_AIM OF THE TASK_
Given the entries that follow, write out exactly the lines starting at the one containing "1 := by omega" and ending at the one containing "[pvGoA, hb, Bool.false_eq_true, if_false]", both ends included, and only those.

** Opening ENTRIES PROVIDED block **

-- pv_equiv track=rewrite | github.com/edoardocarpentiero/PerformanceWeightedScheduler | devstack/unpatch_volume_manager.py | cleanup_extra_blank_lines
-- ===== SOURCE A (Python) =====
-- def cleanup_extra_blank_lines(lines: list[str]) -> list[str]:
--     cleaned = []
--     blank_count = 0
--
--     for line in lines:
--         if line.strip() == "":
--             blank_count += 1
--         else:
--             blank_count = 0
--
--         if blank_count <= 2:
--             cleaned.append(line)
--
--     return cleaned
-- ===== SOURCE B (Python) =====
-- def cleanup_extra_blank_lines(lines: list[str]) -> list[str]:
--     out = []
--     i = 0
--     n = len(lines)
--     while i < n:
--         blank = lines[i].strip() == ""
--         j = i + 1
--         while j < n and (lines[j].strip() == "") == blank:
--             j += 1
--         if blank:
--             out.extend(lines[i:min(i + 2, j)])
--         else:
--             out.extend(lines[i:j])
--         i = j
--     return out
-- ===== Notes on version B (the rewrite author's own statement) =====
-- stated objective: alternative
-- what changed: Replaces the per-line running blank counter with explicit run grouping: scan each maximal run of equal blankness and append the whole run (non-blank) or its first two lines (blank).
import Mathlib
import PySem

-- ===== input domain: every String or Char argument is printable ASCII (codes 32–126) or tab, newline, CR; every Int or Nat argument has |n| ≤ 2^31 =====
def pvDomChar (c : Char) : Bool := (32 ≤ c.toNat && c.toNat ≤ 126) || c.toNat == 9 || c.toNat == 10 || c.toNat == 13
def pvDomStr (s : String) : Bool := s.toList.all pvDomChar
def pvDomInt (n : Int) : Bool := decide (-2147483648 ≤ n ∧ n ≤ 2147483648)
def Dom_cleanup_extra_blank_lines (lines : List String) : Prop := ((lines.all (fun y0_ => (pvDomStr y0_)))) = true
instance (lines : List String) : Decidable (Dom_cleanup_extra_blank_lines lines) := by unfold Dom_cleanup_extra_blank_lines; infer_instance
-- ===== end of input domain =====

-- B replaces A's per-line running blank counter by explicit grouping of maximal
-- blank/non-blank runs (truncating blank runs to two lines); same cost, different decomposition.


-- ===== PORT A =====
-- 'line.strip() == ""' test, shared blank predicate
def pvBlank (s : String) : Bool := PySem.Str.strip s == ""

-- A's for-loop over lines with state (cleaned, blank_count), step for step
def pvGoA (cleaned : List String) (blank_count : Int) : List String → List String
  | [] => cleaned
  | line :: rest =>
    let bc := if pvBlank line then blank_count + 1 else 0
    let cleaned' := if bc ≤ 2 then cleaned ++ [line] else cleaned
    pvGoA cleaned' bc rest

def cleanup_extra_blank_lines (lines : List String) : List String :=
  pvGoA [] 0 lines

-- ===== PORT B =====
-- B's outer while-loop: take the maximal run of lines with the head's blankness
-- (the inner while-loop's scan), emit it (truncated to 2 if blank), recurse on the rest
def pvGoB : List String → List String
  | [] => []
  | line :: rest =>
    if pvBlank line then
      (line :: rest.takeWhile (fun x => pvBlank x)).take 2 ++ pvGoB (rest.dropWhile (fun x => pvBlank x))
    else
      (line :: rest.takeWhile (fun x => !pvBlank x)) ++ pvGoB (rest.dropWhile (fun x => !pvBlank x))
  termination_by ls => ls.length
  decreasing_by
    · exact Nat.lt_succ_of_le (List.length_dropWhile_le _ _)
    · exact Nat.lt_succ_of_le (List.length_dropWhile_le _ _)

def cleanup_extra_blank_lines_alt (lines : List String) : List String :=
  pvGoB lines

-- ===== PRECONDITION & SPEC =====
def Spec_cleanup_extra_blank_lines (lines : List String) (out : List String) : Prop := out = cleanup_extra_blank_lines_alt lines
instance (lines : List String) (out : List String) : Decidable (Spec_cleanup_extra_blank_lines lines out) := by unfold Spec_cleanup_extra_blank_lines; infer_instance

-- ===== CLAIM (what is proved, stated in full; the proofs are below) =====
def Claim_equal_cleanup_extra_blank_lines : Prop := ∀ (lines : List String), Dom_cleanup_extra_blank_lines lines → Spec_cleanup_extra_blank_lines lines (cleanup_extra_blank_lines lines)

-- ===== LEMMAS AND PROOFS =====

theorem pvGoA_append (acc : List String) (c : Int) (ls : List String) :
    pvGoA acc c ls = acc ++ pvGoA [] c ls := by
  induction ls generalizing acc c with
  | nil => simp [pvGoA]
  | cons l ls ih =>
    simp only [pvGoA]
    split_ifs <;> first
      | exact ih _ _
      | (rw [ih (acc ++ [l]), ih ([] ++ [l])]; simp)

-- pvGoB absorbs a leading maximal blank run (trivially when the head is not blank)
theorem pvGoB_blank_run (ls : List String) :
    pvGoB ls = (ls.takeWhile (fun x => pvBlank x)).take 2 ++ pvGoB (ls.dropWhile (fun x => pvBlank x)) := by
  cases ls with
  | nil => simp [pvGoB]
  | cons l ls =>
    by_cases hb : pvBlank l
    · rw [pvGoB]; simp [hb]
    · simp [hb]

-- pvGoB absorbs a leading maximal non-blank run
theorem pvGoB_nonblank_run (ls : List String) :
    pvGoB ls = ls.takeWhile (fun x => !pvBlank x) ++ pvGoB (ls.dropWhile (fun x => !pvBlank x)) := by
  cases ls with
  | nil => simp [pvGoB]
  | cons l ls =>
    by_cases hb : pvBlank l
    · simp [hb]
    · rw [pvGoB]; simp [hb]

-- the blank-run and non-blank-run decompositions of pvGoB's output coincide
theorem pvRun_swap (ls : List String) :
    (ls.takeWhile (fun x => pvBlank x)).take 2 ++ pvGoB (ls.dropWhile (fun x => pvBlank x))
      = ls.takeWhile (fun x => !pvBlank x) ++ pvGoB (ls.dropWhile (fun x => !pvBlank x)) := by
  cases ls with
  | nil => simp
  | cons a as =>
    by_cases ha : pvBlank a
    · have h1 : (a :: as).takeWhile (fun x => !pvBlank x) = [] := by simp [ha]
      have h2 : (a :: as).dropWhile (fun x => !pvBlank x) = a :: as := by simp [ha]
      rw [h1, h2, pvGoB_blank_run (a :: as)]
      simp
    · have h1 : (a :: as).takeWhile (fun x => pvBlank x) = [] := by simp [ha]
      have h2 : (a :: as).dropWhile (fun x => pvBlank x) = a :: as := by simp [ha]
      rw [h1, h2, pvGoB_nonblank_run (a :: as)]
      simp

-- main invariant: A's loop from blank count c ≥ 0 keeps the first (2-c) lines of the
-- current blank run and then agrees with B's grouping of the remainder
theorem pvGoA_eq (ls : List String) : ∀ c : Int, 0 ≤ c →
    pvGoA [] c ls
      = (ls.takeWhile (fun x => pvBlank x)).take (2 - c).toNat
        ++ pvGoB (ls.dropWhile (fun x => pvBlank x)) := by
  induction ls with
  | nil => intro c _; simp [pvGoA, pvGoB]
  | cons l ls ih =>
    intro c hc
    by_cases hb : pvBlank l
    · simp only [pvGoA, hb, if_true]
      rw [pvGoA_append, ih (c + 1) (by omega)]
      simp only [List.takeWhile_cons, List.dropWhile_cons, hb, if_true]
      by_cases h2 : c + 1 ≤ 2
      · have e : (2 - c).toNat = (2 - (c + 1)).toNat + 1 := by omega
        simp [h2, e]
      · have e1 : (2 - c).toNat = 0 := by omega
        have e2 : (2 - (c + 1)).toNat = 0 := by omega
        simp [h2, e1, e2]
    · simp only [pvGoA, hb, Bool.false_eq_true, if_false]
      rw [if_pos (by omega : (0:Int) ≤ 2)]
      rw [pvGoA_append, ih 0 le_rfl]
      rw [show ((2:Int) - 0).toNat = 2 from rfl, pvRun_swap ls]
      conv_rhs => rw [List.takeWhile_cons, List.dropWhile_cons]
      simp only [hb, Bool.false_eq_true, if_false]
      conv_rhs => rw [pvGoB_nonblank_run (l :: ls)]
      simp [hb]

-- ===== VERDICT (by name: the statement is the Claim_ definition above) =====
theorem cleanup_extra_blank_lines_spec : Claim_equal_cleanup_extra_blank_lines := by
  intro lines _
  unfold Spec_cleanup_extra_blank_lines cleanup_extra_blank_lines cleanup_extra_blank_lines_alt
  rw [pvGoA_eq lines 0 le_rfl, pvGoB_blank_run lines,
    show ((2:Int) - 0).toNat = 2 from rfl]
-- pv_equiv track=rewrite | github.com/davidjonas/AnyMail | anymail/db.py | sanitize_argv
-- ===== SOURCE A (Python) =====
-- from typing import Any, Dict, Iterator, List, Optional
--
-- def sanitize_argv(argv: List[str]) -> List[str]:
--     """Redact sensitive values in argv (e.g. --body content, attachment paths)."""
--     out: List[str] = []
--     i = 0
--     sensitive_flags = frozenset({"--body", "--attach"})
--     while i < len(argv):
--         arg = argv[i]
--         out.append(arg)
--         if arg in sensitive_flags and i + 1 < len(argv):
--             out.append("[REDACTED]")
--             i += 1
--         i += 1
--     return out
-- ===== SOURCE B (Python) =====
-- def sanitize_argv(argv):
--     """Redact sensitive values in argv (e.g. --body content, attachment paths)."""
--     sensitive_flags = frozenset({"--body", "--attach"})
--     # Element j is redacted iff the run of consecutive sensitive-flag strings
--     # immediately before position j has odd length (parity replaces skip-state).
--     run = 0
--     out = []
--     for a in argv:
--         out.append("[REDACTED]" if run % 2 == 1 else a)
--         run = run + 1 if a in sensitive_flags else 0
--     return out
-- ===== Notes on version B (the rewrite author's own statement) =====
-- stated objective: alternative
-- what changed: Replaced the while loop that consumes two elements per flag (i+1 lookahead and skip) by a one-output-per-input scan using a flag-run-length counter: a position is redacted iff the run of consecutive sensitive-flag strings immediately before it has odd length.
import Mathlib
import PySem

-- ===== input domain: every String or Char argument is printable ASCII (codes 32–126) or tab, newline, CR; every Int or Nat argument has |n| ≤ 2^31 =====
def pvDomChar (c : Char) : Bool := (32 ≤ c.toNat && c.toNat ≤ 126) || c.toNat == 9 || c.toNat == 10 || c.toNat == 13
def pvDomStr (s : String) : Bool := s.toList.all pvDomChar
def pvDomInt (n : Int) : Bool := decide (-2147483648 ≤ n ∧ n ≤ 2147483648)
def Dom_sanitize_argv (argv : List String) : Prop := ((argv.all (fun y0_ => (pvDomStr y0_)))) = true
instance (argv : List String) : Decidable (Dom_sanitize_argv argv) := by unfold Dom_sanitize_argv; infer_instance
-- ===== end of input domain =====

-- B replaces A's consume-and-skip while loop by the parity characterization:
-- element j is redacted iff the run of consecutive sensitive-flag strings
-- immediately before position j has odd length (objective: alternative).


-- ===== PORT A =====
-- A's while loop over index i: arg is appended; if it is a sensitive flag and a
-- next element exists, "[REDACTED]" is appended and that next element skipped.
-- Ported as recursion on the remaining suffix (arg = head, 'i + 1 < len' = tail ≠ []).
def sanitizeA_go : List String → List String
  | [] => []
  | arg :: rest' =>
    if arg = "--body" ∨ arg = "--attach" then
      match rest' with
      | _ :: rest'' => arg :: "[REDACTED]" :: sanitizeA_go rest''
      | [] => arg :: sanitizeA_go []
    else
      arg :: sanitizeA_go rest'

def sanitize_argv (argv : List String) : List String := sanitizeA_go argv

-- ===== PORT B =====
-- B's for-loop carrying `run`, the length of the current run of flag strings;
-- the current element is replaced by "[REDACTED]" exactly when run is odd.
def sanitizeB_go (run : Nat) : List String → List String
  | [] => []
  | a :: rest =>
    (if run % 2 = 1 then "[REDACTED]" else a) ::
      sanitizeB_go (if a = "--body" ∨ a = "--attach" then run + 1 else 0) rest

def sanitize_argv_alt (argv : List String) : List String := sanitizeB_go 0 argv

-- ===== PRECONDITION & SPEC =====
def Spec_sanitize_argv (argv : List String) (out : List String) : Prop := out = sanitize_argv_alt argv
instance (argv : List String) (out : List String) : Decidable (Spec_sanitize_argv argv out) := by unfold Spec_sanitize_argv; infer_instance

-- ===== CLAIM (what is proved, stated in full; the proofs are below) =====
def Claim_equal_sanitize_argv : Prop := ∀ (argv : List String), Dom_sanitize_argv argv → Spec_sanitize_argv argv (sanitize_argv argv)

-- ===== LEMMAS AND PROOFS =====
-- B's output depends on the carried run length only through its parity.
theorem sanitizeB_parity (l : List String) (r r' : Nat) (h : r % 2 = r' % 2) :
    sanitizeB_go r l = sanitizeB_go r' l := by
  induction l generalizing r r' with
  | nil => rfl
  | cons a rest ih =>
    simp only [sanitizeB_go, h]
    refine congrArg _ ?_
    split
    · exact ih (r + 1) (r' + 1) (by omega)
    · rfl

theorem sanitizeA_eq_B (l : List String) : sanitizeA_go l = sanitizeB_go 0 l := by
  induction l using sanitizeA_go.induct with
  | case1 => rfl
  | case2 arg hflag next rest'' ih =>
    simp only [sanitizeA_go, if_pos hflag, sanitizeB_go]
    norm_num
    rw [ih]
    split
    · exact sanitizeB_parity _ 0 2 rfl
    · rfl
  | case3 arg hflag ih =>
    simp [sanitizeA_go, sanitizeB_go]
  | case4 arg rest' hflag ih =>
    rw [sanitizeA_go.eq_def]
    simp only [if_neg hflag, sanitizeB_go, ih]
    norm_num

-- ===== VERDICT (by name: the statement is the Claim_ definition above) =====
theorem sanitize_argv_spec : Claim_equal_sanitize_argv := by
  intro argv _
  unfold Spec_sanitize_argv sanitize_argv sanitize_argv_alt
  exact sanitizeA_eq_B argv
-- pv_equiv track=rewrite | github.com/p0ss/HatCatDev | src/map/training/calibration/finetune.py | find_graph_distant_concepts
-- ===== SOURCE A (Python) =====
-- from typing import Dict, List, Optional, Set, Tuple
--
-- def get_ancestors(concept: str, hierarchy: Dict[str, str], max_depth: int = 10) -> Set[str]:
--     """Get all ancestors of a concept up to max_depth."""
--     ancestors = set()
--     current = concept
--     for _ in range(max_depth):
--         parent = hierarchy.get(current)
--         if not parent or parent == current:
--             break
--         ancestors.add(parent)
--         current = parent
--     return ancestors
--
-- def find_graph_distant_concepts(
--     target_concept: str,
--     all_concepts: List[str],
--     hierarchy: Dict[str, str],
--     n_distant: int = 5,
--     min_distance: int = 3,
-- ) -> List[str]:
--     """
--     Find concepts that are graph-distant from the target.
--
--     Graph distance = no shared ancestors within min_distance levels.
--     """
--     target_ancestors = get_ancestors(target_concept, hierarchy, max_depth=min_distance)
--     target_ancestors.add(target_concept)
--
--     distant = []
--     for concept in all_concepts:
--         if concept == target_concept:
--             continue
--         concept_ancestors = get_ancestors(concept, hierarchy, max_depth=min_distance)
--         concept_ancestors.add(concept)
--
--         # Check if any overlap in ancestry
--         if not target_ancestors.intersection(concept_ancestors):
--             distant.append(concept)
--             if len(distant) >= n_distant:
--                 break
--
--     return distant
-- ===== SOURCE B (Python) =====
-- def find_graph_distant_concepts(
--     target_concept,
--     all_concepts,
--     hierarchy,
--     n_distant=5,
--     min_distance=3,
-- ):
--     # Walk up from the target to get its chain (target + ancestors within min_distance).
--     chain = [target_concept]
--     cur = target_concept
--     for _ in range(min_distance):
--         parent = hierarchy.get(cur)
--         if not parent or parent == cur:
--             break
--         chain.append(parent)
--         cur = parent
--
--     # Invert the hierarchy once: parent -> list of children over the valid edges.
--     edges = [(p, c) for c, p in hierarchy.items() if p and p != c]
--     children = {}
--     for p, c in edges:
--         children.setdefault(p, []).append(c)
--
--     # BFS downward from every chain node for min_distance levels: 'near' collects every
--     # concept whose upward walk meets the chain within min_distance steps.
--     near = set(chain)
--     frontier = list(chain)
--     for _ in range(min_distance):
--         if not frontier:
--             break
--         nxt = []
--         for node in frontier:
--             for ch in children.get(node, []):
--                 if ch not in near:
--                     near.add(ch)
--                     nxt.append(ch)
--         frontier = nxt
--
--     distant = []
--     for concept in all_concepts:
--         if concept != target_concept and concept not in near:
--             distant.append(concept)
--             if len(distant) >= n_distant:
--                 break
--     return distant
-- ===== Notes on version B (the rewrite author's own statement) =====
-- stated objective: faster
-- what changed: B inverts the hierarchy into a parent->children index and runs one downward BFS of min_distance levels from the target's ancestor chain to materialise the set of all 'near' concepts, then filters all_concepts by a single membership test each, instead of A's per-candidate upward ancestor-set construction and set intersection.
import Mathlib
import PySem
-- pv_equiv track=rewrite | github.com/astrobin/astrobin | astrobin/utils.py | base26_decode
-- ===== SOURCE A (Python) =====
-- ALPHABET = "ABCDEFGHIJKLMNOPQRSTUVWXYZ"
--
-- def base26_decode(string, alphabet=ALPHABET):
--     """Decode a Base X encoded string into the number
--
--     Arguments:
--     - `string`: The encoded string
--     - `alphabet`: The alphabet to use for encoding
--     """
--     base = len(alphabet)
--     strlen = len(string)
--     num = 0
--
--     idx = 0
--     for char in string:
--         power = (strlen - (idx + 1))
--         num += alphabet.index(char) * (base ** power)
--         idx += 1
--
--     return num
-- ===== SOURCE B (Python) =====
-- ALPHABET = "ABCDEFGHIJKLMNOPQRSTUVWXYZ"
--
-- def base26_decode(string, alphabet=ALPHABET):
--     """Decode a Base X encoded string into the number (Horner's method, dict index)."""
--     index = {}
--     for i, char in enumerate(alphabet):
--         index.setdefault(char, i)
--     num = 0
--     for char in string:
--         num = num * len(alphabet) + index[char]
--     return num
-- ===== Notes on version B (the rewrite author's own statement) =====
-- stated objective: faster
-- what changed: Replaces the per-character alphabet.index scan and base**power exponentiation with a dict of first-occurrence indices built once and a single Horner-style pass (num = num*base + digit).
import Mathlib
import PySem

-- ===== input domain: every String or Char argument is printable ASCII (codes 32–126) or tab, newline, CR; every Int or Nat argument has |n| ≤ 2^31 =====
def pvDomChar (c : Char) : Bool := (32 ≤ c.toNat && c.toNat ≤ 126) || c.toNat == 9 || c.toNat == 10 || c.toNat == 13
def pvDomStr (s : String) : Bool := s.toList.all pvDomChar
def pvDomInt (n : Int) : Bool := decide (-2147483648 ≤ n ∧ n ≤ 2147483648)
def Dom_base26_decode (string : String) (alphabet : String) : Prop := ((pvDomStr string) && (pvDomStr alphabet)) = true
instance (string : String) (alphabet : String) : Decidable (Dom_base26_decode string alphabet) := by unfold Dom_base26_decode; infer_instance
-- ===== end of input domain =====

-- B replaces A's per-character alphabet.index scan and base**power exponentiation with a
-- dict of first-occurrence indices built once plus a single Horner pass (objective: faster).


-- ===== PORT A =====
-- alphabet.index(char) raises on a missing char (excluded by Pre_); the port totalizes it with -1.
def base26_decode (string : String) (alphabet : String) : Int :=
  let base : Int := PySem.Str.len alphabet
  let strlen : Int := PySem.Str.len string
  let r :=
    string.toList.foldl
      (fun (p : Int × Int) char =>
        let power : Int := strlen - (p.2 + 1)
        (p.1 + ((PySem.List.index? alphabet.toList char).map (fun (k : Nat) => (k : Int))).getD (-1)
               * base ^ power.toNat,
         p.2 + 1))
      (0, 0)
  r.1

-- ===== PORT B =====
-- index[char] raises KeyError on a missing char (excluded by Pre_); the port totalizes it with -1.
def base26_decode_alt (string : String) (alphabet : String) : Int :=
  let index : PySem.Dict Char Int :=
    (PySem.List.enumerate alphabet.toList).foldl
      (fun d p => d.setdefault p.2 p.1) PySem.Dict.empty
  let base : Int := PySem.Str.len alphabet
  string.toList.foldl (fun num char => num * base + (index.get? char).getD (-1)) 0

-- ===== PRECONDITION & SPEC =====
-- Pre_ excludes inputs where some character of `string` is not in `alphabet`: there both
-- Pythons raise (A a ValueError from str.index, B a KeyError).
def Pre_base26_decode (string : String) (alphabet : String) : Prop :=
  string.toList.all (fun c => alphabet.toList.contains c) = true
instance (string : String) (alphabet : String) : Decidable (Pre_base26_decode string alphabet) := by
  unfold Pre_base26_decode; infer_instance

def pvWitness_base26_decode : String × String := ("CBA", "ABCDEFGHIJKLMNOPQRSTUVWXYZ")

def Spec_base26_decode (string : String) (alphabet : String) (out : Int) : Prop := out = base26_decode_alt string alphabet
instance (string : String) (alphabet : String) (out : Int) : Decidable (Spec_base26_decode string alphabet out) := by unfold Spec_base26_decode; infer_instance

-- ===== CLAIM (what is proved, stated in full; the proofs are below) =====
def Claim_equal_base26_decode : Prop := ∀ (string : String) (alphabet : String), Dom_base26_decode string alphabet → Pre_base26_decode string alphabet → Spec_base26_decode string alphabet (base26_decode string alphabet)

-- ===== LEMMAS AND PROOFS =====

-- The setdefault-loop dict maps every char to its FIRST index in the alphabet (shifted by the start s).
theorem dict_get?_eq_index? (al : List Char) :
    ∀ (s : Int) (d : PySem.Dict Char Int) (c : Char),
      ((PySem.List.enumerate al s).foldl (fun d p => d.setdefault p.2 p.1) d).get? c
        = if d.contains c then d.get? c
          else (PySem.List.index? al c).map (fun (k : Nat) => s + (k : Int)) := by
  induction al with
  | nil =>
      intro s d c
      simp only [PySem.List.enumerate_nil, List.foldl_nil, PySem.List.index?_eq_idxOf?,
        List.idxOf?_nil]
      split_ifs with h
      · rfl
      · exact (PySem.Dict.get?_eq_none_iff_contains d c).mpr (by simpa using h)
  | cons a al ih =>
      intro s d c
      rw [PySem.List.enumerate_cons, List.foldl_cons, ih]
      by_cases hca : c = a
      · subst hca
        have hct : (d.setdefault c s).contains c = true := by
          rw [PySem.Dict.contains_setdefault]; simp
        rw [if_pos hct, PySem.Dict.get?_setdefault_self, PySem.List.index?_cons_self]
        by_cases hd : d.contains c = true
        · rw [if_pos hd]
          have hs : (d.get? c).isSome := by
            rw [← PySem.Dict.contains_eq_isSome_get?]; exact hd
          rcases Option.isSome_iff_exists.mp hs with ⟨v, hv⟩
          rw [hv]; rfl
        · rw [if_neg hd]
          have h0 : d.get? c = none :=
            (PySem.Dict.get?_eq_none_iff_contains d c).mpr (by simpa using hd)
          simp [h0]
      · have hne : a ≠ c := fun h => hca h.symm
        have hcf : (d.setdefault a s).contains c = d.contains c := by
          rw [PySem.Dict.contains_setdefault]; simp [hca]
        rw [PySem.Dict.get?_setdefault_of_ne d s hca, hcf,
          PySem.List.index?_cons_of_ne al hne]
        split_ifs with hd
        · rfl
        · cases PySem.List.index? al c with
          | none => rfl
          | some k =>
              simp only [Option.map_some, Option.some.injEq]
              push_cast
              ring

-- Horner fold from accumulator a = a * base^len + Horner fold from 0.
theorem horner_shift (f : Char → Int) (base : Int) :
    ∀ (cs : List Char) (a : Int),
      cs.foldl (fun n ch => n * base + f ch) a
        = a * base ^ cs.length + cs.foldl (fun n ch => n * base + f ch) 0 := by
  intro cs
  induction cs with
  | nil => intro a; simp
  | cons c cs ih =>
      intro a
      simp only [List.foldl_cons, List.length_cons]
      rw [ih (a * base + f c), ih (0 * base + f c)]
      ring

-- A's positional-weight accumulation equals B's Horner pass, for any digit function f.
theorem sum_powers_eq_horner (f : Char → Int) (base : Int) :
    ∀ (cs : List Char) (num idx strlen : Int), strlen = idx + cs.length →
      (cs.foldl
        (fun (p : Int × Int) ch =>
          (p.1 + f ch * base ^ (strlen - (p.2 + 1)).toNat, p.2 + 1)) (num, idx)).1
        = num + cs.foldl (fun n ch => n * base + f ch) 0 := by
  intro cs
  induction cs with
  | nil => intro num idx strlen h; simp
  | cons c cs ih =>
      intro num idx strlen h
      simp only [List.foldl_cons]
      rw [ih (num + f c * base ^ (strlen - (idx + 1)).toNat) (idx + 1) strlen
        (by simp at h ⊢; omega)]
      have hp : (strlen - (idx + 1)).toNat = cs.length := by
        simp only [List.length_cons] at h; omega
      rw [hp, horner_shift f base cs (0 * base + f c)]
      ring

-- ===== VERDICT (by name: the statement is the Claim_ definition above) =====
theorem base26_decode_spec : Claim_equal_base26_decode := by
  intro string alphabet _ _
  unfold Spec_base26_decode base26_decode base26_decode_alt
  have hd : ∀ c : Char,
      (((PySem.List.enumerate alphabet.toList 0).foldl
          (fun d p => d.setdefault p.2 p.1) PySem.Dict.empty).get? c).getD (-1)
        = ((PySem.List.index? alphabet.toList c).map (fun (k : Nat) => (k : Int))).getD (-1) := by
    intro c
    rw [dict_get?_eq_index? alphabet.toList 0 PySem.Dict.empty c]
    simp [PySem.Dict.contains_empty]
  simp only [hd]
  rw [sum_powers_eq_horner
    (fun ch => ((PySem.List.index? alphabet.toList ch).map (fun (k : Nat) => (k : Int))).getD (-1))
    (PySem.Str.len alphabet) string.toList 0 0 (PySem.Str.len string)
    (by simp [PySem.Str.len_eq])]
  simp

** Closing ENTRIES PROVIDED block **

_WRITTEN SOLUTION_
      · have e : (2 - c).toNat = (2 - (c + 1)).toNat + 1 := by omega
        simp [h2, e]
      · have e1 : (2 - c).toNat = 0 := by omega
        have e2 : (2 - (c + 1)).toNat = 0 := by omega
        simp [h2, e1, e2]
    · simp only [pvGoA, hb, Bool.false_eq_true, if_false]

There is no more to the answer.